*ASSIGNMENT*. Two lines in the data below mark the range: the one with "def pvDomStr (s" and the one with "def Dom_order_members (members". Return both, along with every line between them, exactly.
◆ ◆ ◆ ◆
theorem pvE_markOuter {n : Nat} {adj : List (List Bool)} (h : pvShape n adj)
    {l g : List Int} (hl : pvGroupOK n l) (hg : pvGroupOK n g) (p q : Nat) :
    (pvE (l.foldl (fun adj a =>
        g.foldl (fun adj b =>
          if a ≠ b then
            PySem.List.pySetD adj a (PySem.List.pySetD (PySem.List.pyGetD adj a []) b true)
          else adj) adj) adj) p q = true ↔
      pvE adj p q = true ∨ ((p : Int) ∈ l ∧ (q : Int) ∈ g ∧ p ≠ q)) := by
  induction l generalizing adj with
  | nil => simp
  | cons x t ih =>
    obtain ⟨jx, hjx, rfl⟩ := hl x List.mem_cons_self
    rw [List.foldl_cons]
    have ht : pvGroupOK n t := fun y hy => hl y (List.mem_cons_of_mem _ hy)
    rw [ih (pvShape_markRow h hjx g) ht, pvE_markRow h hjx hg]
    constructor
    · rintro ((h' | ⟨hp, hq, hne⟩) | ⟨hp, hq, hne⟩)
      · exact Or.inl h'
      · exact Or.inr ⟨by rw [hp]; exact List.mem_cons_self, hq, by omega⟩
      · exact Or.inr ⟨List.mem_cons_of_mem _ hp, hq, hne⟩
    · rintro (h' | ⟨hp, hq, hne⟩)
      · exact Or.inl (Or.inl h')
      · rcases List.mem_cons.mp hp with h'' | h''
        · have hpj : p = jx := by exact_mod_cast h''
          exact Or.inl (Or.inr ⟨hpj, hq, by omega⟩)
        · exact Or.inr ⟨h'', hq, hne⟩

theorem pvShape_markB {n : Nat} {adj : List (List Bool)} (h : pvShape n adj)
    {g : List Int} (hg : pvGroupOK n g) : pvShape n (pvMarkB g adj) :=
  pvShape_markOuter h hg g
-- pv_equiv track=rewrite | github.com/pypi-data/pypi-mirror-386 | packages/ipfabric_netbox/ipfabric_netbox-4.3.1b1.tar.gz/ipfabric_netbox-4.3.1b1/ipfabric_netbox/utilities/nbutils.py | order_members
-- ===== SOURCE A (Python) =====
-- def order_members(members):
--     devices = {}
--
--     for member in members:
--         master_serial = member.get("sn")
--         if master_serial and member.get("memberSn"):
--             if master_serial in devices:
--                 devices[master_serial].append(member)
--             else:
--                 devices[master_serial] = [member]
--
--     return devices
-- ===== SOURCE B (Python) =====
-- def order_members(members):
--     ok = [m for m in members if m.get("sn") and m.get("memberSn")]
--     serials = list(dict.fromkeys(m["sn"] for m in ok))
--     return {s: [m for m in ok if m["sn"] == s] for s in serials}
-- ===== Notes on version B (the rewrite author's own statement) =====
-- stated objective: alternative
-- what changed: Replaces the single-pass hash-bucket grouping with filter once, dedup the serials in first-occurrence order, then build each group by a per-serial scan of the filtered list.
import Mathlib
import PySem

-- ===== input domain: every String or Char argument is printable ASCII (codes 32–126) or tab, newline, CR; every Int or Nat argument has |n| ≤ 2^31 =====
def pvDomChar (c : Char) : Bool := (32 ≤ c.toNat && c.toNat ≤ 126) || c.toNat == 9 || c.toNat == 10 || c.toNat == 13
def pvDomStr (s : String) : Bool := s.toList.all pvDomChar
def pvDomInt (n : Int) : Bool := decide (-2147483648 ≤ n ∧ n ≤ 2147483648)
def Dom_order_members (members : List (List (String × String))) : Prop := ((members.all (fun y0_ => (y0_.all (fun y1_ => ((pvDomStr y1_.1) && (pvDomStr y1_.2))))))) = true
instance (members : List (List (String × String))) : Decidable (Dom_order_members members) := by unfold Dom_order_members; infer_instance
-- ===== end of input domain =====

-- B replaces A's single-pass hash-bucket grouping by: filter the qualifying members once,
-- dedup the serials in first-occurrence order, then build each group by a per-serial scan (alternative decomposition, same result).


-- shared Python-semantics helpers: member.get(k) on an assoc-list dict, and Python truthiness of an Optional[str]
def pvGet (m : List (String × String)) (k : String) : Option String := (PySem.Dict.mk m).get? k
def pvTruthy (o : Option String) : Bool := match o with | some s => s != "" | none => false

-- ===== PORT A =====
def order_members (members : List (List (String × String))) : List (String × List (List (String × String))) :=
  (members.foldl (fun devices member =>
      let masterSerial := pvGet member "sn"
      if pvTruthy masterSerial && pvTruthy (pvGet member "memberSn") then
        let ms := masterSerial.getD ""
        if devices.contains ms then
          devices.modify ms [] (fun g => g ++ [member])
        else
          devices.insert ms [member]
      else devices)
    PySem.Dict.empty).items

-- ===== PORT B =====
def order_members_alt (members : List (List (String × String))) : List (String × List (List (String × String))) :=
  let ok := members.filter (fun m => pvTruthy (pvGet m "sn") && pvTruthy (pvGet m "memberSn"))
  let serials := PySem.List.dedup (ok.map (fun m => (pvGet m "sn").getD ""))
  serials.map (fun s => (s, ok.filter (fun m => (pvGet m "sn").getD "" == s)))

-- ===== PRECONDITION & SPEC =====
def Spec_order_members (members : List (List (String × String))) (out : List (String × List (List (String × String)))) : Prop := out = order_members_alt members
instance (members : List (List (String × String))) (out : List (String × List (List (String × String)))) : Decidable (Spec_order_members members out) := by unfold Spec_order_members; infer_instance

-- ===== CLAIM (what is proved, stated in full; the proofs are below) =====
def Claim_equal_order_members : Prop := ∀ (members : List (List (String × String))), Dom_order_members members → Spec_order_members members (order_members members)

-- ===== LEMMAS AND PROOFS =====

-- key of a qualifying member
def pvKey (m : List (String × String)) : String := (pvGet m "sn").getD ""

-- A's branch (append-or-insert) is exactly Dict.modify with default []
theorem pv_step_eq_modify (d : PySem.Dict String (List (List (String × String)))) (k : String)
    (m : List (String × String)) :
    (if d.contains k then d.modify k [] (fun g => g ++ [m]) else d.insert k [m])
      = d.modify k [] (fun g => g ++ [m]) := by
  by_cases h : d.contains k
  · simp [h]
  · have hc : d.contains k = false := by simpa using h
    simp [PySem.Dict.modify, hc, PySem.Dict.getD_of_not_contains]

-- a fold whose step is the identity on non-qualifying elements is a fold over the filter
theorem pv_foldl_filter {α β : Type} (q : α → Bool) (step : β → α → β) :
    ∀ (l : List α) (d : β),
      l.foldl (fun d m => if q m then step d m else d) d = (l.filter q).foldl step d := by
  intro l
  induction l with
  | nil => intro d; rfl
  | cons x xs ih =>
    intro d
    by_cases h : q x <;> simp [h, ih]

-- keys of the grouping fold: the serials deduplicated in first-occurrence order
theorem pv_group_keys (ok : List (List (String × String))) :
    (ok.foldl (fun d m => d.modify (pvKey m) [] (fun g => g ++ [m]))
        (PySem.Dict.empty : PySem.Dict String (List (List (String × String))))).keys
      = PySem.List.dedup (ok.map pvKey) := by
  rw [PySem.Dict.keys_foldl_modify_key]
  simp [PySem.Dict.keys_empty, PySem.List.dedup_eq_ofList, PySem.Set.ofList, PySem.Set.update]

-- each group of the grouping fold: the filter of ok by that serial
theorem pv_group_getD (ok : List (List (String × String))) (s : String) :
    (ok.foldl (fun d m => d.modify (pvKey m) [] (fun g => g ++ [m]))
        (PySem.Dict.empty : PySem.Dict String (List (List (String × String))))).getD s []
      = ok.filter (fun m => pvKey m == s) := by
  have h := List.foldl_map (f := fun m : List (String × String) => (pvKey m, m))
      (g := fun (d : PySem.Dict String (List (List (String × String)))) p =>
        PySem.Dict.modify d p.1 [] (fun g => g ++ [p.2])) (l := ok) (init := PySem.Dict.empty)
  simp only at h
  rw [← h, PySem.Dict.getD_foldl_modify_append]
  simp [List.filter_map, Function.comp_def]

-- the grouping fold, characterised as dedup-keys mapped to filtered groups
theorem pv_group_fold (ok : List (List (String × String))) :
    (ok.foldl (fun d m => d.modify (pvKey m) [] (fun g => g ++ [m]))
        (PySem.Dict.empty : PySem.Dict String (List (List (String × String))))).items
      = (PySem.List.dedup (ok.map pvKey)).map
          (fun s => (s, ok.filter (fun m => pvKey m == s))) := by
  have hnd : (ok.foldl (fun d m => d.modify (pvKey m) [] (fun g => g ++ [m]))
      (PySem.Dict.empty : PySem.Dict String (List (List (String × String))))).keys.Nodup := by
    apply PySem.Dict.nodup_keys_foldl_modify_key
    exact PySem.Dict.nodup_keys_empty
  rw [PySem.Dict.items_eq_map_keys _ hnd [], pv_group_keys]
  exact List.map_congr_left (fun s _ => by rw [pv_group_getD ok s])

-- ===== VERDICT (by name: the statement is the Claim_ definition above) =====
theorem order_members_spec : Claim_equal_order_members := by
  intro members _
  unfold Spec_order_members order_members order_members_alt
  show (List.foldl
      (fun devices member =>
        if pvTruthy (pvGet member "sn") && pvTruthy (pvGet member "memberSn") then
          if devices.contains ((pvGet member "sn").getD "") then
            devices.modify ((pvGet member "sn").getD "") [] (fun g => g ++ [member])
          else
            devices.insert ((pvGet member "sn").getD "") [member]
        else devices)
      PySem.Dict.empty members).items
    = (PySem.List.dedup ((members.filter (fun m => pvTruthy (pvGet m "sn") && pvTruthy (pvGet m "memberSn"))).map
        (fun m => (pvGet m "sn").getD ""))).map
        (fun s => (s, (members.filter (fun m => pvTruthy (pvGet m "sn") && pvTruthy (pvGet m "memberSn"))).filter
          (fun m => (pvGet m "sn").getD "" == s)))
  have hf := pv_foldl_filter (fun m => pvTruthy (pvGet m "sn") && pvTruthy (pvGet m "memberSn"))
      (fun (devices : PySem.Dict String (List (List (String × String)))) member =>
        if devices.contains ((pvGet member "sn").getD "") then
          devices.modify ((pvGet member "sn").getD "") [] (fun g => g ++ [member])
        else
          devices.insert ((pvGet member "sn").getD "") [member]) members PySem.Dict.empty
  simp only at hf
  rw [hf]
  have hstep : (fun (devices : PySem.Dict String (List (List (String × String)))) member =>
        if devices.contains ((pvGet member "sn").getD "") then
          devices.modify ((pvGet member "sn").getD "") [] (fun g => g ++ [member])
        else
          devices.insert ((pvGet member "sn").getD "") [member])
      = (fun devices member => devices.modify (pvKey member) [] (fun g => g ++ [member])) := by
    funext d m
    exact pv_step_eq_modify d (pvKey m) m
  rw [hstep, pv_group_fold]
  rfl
◆ ◆ ◆ ◆
*TASK SOLUTION*.
def pvDomStr (s : String) : Bool := s.toList.all pvDomChar
def pvDomInt (n : Int) : Bool := decide (-2147483648 ≤ n ∧ n ≤ 2147483648)
def Dom_order_members (members : List (List (String × String))) : Prop := ((members.all (fun y0_ => (y0_.all (fun y1_ => ((pvDomStr y1_.1) && (pvDomStr y1_.2))))))) = true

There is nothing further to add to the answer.